Pick out all lines in the listing holding the string "getElem" and copy them.
----
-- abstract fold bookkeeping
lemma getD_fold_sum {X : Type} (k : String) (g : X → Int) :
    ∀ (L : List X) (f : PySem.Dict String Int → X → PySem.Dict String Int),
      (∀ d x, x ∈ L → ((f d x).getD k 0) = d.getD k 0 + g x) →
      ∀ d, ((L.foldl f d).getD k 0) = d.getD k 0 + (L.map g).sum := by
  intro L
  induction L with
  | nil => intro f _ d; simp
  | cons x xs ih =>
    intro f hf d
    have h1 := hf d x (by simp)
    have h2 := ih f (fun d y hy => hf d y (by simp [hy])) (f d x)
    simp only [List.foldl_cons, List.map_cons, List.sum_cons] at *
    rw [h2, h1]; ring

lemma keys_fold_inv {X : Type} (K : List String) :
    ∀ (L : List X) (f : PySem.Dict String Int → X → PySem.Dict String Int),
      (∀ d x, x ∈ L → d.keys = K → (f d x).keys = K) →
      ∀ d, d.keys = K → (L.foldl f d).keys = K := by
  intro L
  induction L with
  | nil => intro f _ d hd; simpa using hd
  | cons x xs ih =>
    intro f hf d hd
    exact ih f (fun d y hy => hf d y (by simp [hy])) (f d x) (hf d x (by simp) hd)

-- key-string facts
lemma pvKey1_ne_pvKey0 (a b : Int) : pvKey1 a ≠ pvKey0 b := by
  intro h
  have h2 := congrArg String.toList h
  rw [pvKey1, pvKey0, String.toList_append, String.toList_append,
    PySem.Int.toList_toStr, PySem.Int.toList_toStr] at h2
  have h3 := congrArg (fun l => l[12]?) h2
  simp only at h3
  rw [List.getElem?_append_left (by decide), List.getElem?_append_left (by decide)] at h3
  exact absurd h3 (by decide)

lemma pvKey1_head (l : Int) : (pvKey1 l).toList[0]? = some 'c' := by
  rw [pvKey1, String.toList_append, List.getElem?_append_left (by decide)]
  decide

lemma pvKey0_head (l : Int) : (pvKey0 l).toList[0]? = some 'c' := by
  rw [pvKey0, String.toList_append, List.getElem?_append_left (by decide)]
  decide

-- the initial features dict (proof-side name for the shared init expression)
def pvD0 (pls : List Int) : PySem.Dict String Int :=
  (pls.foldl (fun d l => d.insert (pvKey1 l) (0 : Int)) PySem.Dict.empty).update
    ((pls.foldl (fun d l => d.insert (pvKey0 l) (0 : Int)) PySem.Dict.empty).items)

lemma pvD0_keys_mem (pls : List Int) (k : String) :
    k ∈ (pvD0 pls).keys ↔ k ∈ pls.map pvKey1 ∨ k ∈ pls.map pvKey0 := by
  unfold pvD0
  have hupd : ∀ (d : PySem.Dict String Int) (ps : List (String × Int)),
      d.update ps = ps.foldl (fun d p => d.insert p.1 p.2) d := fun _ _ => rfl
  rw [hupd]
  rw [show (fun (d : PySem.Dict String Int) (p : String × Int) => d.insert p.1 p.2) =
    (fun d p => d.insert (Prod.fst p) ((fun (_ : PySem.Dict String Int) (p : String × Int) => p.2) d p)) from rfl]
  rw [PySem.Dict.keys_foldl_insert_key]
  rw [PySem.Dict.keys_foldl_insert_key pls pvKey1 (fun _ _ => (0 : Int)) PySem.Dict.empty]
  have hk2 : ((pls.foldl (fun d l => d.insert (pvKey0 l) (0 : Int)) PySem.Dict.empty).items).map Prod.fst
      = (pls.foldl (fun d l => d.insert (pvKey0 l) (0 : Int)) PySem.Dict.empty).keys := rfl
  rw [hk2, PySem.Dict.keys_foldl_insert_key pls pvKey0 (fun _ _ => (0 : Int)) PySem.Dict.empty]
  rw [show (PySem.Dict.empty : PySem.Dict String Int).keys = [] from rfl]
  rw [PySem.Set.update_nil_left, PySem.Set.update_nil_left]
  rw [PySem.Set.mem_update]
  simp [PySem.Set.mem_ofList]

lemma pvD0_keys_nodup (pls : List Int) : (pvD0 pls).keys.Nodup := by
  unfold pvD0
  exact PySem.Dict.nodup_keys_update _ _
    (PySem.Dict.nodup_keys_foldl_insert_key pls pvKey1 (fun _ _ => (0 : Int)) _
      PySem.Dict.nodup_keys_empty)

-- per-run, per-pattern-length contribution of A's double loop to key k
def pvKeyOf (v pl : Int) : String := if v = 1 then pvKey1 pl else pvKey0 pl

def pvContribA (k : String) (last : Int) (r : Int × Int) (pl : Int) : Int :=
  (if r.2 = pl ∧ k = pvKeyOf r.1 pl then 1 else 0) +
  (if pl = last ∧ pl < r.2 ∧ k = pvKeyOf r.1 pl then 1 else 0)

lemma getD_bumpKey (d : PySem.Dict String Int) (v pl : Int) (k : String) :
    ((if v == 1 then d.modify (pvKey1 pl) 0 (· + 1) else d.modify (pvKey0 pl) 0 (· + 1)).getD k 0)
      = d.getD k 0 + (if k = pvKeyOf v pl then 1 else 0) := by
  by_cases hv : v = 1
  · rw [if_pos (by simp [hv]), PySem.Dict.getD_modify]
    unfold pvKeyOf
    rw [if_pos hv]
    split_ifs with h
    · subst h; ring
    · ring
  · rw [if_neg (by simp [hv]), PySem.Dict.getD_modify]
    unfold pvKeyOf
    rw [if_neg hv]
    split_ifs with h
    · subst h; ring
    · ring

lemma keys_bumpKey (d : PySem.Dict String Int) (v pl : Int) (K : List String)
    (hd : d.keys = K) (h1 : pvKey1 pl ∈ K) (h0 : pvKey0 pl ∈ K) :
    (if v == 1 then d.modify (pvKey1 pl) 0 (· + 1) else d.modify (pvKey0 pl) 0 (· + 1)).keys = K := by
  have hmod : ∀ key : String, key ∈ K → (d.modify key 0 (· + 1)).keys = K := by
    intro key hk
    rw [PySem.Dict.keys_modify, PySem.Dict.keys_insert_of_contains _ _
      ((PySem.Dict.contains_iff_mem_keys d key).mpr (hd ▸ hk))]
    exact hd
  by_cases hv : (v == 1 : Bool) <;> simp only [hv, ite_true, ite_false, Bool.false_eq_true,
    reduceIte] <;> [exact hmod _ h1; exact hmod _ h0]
----
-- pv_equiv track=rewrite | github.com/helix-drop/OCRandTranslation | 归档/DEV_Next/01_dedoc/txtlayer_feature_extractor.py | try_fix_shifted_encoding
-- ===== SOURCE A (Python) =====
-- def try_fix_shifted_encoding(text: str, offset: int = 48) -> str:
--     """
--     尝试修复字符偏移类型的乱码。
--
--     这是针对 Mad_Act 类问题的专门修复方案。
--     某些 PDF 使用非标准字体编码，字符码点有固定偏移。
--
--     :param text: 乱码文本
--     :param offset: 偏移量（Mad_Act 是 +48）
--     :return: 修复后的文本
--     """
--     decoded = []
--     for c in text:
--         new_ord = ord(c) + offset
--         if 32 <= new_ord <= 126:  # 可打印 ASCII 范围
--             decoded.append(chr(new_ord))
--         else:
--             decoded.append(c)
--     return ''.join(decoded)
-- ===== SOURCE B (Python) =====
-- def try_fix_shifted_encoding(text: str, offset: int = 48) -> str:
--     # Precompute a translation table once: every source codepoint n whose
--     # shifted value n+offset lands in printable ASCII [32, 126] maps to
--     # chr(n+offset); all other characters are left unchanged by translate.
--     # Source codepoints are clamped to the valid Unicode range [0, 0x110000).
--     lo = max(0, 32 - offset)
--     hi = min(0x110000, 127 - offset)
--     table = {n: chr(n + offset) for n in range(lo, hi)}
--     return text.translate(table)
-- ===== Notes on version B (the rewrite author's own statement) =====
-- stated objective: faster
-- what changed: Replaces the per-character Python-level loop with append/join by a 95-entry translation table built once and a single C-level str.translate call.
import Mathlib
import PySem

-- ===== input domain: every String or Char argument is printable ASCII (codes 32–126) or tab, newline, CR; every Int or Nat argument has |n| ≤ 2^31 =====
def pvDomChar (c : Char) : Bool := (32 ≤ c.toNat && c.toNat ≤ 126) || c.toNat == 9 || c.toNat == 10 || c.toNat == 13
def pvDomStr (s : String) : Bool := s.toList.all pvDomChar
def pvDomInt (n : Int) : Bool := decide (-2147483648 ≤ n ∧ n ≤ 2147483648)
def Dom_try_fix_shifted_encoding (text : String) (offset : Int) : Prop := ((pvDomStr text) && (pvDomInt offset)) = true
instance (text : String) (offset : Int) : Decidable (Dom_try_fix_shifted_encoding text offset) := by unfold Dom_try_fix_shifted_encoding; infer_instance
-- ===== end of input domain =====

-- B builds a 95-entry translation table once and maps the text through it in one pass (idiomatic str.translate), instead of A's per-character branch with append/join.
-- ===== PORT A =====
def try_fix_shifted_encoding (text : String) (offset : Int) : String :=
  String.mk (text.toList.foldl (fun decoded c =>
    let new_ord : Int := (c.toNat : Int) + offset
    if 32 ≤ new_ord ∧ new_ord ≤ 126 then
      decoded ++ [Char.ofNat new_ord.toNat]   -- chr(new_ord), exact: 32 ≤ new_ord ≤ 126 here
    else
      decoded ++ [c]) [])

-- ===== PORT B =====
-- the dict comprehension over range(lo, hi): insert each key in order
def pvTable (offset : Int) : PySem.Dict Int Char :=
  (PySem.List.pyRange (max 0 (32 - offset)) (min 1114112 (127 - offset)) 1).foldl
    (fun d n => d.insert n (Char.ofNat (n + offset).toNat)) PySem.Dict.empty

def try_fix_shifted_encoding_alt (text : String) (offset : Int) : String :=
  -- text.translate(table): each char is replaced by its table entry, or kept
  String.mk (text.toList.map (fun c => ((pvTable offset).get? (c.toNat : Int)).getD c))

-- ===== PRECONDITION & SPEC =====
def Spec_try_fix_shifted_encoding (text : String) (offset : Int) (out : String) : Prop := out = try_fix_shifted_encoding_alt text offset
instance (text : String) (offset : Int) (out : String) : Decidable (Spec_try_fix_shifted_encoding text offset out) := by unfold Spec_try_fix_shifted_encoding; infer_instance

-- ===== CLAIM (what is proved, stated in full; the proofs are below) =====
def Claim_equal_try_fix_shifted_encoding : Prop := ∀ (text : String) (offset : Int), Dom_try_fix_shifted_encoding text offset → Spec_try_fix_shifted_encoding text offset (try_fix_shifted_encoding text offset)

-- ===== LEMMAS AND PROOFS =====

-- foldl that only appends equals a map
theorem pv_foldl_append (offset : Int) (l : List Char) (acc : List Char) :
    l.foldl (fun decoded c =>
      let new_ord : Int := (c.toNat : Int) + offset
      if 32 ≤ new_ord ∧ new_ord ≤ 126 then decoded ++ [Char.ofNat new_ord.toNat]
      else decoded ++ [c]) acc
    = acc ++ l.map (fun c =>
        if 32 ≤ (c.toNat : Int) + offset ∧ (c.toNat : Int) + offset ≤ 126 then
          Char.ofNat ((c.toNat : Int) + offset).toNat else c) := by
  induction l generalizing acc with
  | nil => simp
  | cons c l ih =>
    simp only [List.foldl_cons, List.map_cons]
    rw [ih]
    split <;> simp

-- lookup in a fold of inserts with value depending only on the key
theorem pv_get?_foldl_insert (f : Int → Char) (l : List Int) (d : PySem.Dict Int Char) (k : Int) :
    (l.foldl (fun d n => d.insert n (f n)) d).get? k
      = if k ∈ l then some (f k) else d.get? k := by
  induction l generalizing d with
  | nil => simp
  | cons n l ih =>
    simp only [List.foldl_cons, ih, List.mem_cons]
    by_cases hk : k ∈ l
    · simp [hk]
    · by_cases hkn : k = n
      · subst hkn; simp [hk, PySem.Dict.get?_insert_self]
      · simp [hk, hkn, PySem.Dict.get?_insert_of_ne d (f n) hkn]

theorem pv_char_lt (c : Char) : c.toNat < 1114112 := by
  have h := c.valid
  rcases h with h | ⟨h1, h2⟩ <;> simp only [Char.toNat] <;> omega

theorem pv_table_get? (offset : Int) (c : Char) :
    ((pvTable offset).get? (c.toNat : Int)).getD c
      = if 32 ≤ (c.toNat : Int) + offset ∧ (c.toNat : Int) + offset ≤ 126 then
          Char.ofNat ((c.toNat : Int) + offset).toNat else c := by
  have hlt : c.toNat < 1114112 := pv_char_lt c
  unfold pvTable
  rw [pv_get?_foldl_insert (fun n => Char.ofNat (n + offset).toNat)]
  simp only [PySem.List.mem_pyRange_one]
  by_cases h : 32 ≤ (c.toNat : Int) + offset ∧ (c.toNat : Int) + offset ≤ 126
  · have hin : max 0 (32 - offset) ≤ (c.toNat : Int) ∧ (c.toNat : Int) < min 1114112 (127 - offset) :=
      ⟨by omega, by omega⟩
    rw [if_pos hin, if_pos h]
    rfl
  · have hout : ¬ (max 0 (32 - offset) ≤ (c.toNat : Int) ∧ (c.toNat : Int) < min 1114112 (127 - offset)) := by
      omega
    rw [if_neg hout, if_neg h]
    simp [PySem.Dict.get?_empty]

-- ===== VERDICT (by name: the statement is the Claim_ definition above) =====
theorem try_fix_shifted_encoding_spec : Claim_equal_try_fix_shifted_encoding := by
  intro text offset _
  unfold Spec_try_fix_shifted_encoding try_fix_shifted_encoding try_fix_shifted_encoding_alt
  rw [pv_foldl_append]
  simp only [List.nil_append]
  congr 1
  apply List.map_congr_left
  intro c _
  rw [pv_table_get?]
----
Task solution:
  rw [List.getElem?_append_left (by decide), List.getElem?_append_left (by decide)] at h3
  rw [pvKey1, String.toList_append, List.getElem?_append_left (by decide)]
  rw [pvKey0, String.toList_append, List.getElem?_append_left (by decide)]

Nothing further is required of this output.